Double Indemnity (1944)

The final draft of the screenplay of Double Indemnity (1944) by Billy Wilder and Raymond Chandler in the Motion Picture Academy Library in Los Angeles – download from here – includes a final prison execution chamber scene and a line of dialog that was spoken by Walter Neff, just after he said “I love you.” to Barton Keyes. With sirens wailing in the background, Neff says: “At the end of that trolley line, just as I get off, you be there to say good bye. Will you, Keyes?” The story then shifts to the execution.

This sequence was filmed but cut (by the studio?) from the production release.

Double Indemnity (1944)

James Naremore in his 1998 book on film noir, More than Night: Film Noir in Its Contexts, offers this penetrating analysis and critique:

… the execution described in the longest version of the script greatly increases our sympathy for Walter, all the while raising questions about the criminality of the state. It also provides a tragic recognition scene for Keyes, who is shaken out of his moral complacency. This last point is especially important, because Keyes functions as a representative of the insurance company. Although he approaches his work with the intuitive flair of an artist and the intellectual intensity of a scientist, he remains a loyal agent of industrial rationality—a talented bureaucrat who, in effect, has helped to create the office building, the drive-in restaurant, the supermarket, and all the other landmarks of modern Los Angeles that the film relentlessly criticizes… One of the many virtues of Wilder’s original ending is that this complex, brilliantly acted character would have been made to confront his inner demon and to experience poetic justice.

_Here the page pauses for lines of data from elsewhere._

-- pv_equiv track=rewrite | github.com/momosecurity/Mloger | server/utils/ProtocUtil.py | GetDynamicWireFormat
-- ===== SOURCE A (Python) =====
-- def GetDynamicWireFormat(data, start, end):
--     wire_type = data[start] & 0x7
--     firstByte = data[start]
--     if (firstByte & 0x80) == 0:
--         field_number = (firstByte >> 3)
--         return (start + 1, wire_type, field_number)
--     else:
--         byteList = []
--         pos = 0
--         while True:
--             if start + pos >= end:
--                 return (None, None, None)
--             oneByte = data[start + pos]
--             byteList.append(oneByte & 0x7F)
--             pos = pos + 1
--             if oneByte & 0x80 == 0x0:
--                 break
--
--         newStart = start + pos
--
--         index = len(byteList) - 1
--         field_number = 0
--         while index >= 0:
--             field_number = (field_number << 0x7) + byteList[index]
--             index = index - 1
--
--         field_number = (field_number >> 3)
--         return (newStart, wire_type, field_number)
-- ===== SOURCE B (Python) =====
-- def GetDynamicWireFormat(data, start, end):
--     firstByte = data[start]
--     wire_type = firstByte & 0x7
--     if firstByte & 0x80 == 0:
--         return (start + 1, wire_type, firstByte >> 3)
--
--     def decode(pos):
--         # returns None on running past `end`, else (next pos offset, little-endian value)
--         if start + pos >= end:
--             return None
--         b = data[start + pos]
--         if b & 0x80 == 0:
--             return (pos + 1, b & 0x7F)
--         rest = decode(pos + 1)
--         if rest is None:
--             return None
--         p, v = rest
--         return (p, (b & 0x7F) + (v << 7))
--
--     r = decode(0)
--     if r is None:
--         return (None, None, None)
--     p, v = r
--     return (start + p, wire_type, v >> 3)
-- ===== Notes on version B (the rewrite author's own statement) =====
-- stated objective: alternative
-- what changed: B replaces A's two-phase decode (collect a byteList in a while loop, then a second reverse-order shift-and-add loop) with one recursive helper that combines each masked byte with the recursively decoded tail ((b & 0x7F) + (tail << 7)) on the way back, so no intermediate list and no second loop exist.
import Mathlib
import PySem

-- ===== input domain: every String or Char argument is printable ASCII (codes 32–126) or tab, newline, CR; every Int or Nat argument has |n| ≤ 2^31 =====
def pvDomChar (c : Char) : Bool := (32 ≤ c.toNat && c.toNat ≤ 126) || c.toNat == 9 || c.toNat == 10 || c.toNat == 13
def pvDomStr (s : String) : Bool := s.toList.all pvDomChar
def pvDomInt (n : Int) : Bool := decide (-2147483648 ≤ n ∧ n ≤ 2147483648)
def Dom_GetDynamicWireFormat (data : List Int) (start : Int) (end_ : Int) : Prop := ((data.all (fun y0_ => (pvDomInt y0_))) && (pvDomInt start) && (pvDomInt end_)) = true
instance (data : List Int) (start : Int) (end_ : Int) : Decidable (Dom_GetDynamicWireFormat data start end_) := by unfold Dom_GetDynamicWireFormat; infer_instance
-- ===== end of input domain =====

-- B replaces A's byte-list collection plus a second reverse-order reconstruction loop by one
-- recursive decode that combines (b & 0x7F) + (tail << 7) on the way back; return values proved equal.

-- ===== PORT A =====
-- the 'while True' scan of A: collects byteList; fuel = (end_ - start).toNat - pos, so fuel = 0
-- exactly when A's guard 'start + pos >= end' fires (the (None,None,None) return).
-- result 'none' = the IndexError of data[start + pos] (excluded by Pre_).
def pvLoopA (data : List Int) (start wire : Int) (byteList : List Int) (pos : Int) :
    Nat → Option (Option Int × Option Int × Option Int)
  | 0 => some (none, none, none)
  | fuel + 1 =>
    match PySem.List.pyGet? data (start + pos) with
    | none => none
    | some oneByte =>
      let byteList := byteList ++ [PySem.Int.band oneByte 0x7F]
      let pos := pos + 1
      if PySem.Int.band oneByte 0x80 = 0 then
        -- A's second loop: index from len-1 down to 0, field = (field << 7) + byteList[index]
        let field := byteList.reverse.foldl (fun (acc b : Int) => (acc <<< (7 : Nat)) + b) 0
        some (some (start + pos), some wire, some (field >>> (3 : Nat)))
      else
        pvLoopA data start wire byteList pos fuel

def GetDynamicWireFormat (data : List Int) (start : Int) (end_ : Int) : Option Int × Option Int × Option Int :=
  match PySem.List.pyGet? data start with
  | none => (none, none, none)  -- data[start] raises IndexError: outside Pre_
  | some firstByte =>
    let wire_type := PySem.Int.band firstByte 0x7
    if PySem.Int.band firstByte 0x80 = 0 then
      (some (start + 1), some wire_type, some (firstByte >>> (3 : Nat)))
    else
      (pvLoopA data start wire_type [] 0 (end_ - start).toNat).getD (none, none, none)

-- ===== PORT B =====
-- B's recursive `decode`: outer `none` = IndexError (outside Pre_), `some none` = Python's None
-- (ran past end), `some (some (p, v))` = (offset past terminator, little-endian value).
-- fuel = (end_ - start).toNat - pos: fuel = 0 exactly when 'start + pos >= end'.
def pvDecodeB (data : List Int) (start : Int) (pos : Int) :
    Nat → Option (Option (Int × Int))
  | 0 => some none
  | fuel + 1 =>
    match PySem.List.pyGet? data (start + pos) with
    | none => none
    | some b =>
      if PySem.Int.band b 0x80 = 0 then
        some (some (pos + 1, PySem.Int.band b 0x7F))
      else
        match pvDecodeB data start (pos + 1) fuel with
        | none => none
        | some none => some none
        | some (some (p, v)) => some (some (p, PySem.Int.band b 0x7F + (v <<< (7 : Nat))))

def GetDynamicWireFormat_alt (data : List Int) (start : Int) (end_ : Int) : Option Int × Option Int × Option Int :=
  match PySem.List.pyGet? data start with
  | none => (none, none, none)  -- data[start] raises IndexError: outside Pre_
  | some firstByte =>
    let wire_type := PySem.Int.band firstByte 0x7
    if PySem.Int.band firstByte 0x80 = 0 then
      (some (start + 1), some wire_type, some (firstByte >>> (3 : Nat)))
    else
      match pvDecodeB data start 0 (end_ - start).toNat with
      | none => (none, none, none)
      | some none => (none, none, none)
      | some (some (p, v)) => (some (start + p), some wire_type, some (v >>> (3 : Nat)))

-- ===== PRECONDITION & SPEC =====
-- Pre_ = exactly the inputs where Python A returns (no IndexError): data[start] must exist, and in
-- the multi-byte path the scan must hit the 'start+pos >= end' guard or a terminator byte while
-- still inside the list.
def Pre_GetDynamicWireFormat (data : List Int) (start : Int) (end_ : Int) : Prop :=
  PySem.Raise.InRange data.length start ∧
  (PySem.Int.band (PySem.List.pyGetD data start 0) 0x80 = 0 ∨ end_ ≤ (data.length : Int) ∨
    ∃ k ∈ List.range (2 * data.length + 1),
      start + (k : Int) < end_ ∧ start + (k : Int) < (data.length : Int) ∧
      PySem.Int.band (PySem.List.pyGetD data (start + (k : Int)) 0) 0x80 = 0)
instance (data : List Int) (start : Int) (end_ : Int) : Decidable (Pre_GetDynamicWireFormat data start end_) := by unfold Pre_GetDynamicWireFormat; infer_instance

def pvWitness_GetDynamicWireFormat : List Int × Int × Int := ([0x81, 0x03, 0x7F], 0, 3)

def Spec_GetDynamicWireFormat (data : List Int) (start : Int) (end_ : Int) (out : Option Int × Option Int × Option Int) : Prop := out = GetDynamicWireFormat_alt data start end_
instance (data : List Int) (start : Int) (end_ : Int) (out : Option Int × Option Int × Option Int) : Decidable (Spec_GetDynamicWireFormat data start end_ out) := by unfold Spec_GetDynamicWireFormat; infer_instance

-- ===== CLAIM (what is proved, stated in full; the proofs are below) =====
def Claim_equal_GetDynamicWireFormat : Prop := ∀ (data : List Int) (start : Int) (end_ : Int), Dom_GetDynamicWireFormat data start end_ → Pre_GetDynamicWireFormat data start end_ → Spec_GetDynamicWireFormat data start end_ (GetDynamicWireFormat data start end_)

-- ===== LEMMAS AND PROOFS =====

-- little-endian value of a byte list: bl[0] is least significant
def pvLit : List Int → Int
  | [] => 0
  | b :: t => b + 128 * pvLit t

theorem pvLit_append_singleton (bl : List Int) (c : Int) :
    pvLit (bl ++ [c]) = pvLit bl + c * 128 ^ bl.length := by
  induction bl with
  | nil => simp [pvLit]
  | cons b t ih => simp [pvLit, ih, pow_succ]; ring

theorem pvRecon_eq_pvLit (bl : List Int) (acc : Int) :
    bl.reverse.foldl (fun (acc b : Int) => (acc <<< (7 : Nat)) + b) acc
      = acc * 128 ^ bl.length + pvLit bl := by
  induction bl generalizing acc with
  | nil => simp [pvLit]
  | cons b t ih =>
    simp only [List.reverse_cons, List.foldl_append, List.foldl_cons, List.foldl_nil]
    rw [ih]
    simp only [Int.shiftLeft_eq, pvLit, List.length_cons, pow_succ]
    ring

-- A's scan with byteList `bl` already collected equals B's recursive decode from the same
-- position, with the decoded tail value spliced in above bl.
theorem pvLoopA_eq_decode (data : List Int) (start wire : Int) (fuel : Nat) :
    ∀ (bl : List Int) (pos : Int),
      pvLoopA data start wire bl pos fuel
        = (pvDecodeB data start pos fuel).map (fun r =>
            match r with
            | none => (none, none, none)
            | some (p, v) =>
              (some (start + p), some wire,
                some ((pvLit bl + v * 128 ^ bl.length) >>> (3 : Nat)))) := by
  induction fuel with
  | zero => intro bl pos; rfl
  | succ fuel ih =>
    intro bl pos
    simp only [pvLoopA, pvDecodeB]
    cases h : PySem.List.pyGet? data (start + pos) with
    | none => rfl
    | some b =>
      by_cases hb : PySem.Int.band b 0x80 = 0
      · simp only [hb, if_pos, Option.map_some]
        rw [pvRecon_eq_pvLit, pvLit_append_singleton]
        simp
      · simp only [hb, if_neg, not_false_iff]
        rw [ih (bl ++ [PySem.Int.band b 0x7F]) (pos + 1)]
        cases hr : pvDecodeB data start (pos + 1) fuel with
        | none => rfl
        | some r =>
          cases r with
          | none => rfl
          | some pv =>
            obtain ⟨p, v⟩ := pv
            simp only [Option.map_some]
            have : pvLit (bl ++ [PySem.Int.band b 0x7F]) +
                v * 128 ^ (bl ++ [PySem.Int.band b 0x7F]).length
                = pvLit bl + (PySem.Int.band b 0x7F + (v <<< (7 : Nat))) * 128 ^ bl.length := by
              rw [pvLit_append_singleton, Int.shiftLeft_eq,
                show ((2:Int)^(7:Nat)) = 128 by norm_num]
              simp [pow_succ]; ring
            rw [this]

theorem pvPorts_eq (data : List Int) (start end_ : Int) :
    GetDynamicWireFormat data start end_ = GetDynamicWireFormat_alt data start end_ := by
  unfold GetDynamicWireFormat GetDynamicWireFormat_alt
  cases h : PySem.List.pyGet? data start with
  | none => rfl
  | some firstByte =>
    by_cases hb : PySem.Int.band firstByte 0x80 = 0
    · simp [hb]
    · simp only [hb, if_neg, not_false_iff]
      rw [pvLoopA_eq_decode data start (PySem.Int.band firstByte 0x7) (end_ - start).toNat [] 0]
      cases hr : pvDecodeB data start 0 (end_ - start).toNat with
      | none => rfl
      | some r =>
        cases r with
        | none => rfl
        | some pv =>
          obtain ⟨p, v⟩ := pv
          simp [pvLit]

-- ===== VERDICT (by name: the statement is the Claim_ definition above) =====
theorem GetDynamicWireFormat_spec : Claim_equal_GetDynamicWireFormat := by
  intro data start end_ _ _
  unfold Spec_GetDynamicWireFormat
  exact pvPorts_eq data start end_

Keyes would have been brought face-to-face with the culminating instance of instrumental reason, the “end of the line” for industrial culture: the California gas chamber… For the original version of Double Indemnity, Paramount built an exact replica of the [San Quentin]  gas chamber, depicting it as a modern, sanitized apparatus for administering official death sentences. At considerable expense, Wilder photographed the step-by-step procedure of execution, emphasizing its coldly mechanical efficiency. There was no blood, no agonized screaming, and, for once in the movie, almost no dialogue. Much of the sequence was shot from Walter’s point of view, looking through glass windows at the spectators outside the chamber—an angle creating a subtle parallel between the chamber and the “dark room” of a movie theater. When the fatal pellets dropped, clouds of gas obscured the windows, and we could barely make out Keyes standing amid the witnesses, turning his head away. Soon afterward, a doctor entered the chamber to pronounce Walter dead. According to the script, the original film ended as follows:

… All the witnesses have now left except Keyes, who stares, shocked and tragic, beyond the door. The guard goes to him and touches his arm, indicating to him that he must leave. Keyes glances for the last time towards the gas chamber and slowly moves to go out. CORRIDOR OUTSIDE THE DEATH CHAMBER CAMERA SHOOTING IN THROUGH THE OPEN DOOR AT KEYES , who is just turning to leave. Keyes comes slowly out into the dark, narrow corridor. His hat is on his head now, his overcoat is pulled around him loosely. He walks like an old man. He takes eight or ten steps, then mechanically reaches a cigar out of his vest pocket and puts it in his mouth. His hands, in the now familiar gesture, begin to pat his pockets for matches. Suddenly he stops, with a look of horror on his face. He stands rigid, pressing hand against his heart. He takes the cigar out of his mouth and goes slowly on toward the door, CAMERA PANNING with him. When he has almost reached the door, the guard stationed there throws it wide, and a blaze of sunlight comes in from the open prison yard outside. Keyes slowly walks out into the sunshine, a forlorn and lonely man.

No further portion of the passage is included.